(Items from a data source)
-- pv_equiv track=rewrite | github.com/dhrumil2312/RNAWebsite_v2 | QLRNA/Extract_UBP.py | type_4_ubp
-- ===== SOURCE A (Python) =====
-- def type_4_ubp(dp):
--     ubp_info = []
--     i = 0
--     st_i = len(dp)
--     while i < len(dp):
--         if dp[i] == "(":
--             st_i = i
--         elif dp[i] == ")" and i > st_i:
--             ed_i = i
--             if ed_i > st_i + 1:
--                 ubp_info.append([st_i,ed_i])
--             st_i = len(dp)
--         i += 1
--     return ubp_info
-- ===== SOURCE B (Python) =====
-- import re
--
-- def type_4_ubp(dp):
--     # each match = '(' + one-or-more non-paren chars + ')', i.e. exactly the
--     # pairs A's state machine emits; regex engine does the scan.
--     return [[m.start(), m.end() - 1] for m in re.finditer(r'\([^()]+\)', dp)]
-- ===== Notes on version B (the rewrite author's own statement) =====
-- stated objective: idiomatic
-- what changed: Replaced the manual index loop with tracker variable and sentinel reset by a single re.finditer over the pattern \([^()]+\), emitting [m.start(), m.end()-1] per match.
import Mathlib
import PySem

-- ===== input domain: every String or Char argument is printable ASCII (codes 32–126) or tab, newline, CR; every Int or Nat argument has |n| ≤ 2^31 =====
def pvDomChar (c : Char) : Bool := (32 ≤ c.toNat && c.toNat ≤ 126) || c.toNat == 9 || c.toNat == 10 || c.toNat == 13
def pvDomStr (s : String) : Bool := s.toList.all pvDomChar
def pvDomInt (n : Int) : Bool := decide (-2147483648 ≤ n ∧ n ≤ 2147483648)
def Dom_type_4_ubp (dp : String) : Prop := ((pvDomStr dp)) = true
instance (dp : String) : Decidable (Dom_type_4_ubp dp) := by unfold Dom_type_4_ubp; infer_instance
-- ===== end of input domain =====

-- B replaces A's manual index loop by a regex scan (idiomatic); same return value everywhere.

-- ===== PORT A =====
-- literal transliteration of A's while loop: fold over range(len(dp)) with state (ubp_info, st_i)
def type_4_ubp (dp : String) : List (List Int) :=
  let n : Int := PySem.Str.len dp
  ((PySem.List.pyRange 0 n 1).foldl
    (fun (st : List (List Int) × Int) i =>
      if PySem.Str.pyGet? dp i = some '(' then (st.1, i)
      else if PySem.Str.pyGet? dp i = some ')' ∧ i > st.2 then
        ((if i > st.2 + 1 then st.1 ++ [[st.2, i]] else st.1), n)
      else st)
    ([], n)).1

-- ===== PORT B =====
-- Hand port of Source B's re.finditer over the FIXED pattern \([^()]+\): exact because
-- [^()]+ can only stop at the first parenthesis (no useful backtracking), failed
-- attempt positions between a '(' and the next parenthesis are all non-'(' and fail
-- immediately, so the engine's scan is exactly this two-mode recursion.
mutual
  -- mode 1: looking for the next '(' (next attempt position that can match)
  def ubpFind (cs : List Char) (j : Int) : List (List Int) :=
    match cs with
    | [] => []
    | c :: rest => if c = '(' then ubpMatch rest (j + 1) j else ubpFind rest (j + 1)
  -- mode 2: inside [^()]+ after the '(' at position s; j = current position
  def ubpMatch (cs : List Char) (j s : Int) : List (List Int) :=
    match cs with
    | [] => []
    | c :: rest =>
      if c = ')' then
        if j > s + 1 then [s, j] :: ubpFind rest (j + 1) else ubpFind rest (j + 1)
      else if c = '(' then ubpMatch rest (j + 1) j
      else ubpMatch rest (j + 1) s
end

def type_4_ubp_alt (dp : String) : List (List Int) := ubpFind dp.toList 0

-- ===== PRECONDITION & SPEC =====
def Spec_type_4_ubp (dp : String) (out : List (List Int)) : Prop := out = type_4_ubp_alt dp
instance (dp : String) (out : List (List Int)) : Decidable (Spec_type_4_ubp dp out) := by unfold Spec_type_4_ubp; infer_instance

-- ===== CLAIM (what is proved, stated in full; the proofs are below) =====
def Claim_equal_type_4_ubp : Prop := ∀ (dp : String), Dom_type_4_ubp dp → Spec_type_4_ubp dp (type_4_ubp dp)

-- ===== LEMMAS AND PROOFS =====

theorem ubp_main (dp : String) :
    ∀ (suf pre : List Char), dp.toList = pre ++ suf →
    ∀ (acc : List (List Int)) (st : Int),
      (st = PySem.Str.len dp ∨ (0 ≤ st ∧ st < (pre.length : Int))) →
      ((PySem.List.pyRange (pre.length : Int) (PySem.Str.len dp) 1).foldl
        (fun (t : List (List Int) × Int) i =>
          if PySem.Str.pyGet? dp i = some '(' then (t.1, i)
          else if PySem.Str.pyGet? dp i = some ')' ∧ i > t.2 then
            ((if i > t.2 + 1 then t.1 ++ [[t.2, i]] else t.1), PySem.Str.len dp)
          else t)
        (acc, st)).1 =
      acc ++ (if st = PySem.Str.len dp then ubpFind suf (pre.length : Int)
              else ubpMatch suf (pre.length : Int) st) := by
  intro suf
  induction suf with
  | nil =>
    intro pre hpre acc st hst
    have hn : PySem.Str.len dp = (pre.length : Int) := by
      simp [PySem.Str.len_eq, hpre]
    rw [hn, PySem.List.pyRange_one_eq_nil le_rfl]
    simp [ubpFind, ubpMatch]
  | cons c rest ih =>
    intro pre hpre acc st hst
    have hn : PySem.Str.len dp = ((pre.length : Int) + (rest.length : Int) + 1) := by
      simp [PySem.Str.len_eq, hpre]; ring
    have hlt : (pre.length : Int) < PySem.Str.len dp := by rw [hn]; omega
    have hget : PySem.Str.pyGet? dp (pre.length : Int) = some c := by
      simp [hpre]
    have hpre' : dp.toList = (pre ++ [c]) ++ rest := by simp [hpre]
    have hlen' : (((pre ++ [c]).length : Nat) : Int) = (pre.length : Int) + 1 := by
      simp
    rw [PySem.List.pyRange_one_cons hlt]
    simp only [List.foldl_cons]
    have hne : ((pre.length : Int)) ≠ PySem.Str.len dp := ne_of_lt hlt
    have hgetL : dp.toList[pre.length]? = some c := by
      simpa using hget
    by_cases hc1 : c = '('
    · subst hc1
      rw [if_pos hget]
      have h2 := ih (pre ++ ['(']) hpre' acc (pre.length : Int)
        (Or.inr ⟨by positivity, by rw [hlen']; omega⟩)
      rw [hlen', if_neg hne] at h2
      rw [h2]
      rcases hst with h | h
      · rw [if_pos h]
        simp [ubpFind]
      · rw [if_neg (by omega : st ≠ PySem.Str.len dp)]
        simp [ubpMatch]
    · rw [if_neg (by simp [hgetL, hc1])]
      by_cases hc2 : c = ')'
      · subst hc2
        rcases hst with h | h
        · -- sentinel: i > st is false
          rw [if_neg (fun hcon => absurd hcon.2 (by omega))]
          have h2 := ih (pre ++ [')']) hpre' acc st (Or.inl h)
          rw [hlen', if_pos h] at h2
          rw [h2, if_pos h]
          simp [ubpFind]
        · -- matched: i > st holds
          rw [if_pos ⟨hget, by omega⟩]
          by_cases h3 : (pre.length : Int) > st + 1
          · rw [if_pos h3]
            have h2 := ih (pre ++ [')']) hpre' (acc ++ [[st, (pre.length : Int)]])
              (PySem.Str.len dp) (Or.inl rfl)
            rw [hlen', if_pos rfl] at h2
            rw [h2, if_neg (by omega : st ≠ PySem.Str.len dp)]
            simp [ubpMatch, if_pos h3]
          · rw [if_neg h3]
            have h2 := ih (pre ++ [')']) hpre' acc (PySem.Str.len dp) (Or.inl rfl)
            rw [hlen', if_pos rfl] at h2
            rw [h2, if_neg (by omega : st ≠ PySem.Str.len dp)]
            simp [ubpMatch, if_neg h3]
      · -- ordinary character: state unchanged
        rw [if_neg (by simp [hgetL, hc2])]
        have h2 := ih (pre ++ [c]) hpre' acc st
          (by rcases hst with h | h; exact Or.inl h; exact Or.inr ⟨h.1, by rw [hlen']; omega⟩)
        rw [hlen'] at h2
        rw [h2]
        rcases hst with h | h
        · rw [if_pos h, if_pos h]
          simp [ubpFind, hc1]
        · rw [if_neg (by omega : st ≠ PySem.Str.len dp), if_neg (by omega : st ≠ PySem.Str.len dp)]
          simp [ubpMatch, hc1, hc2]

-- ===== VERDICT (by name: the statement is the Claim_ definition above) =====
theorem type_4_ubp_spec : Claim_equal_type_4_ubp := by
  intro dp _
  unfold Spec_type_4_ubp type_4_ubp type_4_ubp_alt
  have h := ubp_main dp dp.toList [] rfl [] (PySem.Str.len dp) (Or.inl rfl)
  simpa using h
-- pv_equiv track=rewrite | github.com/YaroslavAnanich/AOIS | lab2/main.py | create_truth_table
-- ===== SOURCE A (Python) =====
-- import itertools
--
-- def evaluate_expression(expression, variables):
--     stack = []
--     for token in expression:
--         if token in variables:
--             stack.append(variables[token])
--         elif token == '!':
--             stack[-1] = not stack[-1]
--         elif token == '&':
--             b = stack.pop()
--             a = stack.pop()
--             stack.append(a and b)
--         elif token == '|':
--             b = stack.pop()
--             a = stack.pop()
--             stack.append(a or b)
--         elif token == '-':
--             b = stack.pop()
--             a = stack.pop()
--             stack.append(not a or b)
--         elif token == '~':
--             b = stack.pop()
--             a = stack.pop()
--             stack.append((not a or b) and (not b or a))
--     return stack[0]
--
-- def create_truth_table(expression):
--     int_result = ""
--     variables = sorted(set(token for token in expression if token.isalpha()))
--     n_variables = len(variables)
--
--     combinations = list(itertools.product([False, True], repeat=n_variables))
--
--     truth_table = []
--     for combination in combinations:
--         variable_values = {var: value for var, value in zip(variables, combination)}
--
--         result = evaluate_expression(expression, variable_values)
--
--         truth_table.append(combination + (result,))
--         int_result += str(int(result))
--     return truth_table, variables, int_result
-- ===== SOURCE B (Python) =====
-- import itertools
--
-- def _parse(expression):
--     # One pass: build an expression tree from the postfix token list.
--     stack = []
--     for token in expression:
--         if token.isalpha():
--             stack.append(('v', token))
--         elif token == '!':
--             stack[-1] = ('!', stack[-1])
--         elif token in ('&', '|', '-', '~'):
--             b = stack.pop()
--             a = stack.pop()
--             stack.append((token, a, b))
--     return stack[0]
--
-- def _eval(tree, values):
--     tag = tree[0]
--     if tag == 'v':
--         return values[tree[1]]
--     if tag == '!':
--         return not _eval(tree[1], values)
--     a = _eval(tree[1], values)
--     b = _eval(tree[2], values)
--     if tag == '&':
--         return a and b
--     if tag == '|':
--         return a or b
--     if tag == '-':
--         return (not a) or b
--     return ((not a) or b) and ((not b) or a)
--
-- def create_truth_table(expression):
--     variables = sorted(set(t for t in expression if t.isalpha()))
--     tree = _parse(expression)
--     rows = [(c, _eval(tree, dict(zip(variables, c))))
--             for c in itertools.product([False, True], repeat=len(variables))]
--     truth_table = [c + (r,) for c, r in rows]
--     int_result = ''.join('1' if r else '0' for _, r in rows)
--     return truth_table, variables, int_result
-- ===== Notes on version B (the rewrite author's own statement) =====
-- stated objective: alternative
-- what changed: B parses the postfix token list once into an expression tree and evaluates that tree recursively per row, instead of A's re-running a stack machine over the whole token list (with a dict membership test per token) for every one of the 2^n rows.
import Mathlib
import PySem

TASK STATEMENT: When the line containing "expression if t.isalpha()))" is found in the records above, restate it and every later line word for word through the last one, and nothing more.

YOUR RESPONSE:
--     variables = sorted(set(t for t in expression if t.isalpha()))
--     tree = _parse(expression)
--     rows = [(c, _eval(tree, dict(zip(variables, c))))
--             for c in itertools.product([False, True], repeat=len(variables))]
--     truth_table = [c + (r,) for c, r in rows]
--     int_result = ''.join('1' if r else '0' for _, r in rows)
--     return truth_table, variables, int_result
-- ===== Notes on version B (the rewrite author's own statement) =====
-- stated objective: alternative
-- what changed: B parses the postfix token list once into an expression tree and evaluates that tree recursively per row, instead of A's re-running a stack machine over the whole token list (with a dict membership test per token) for every one of the 2^n rows.
import Mathlib
import PySem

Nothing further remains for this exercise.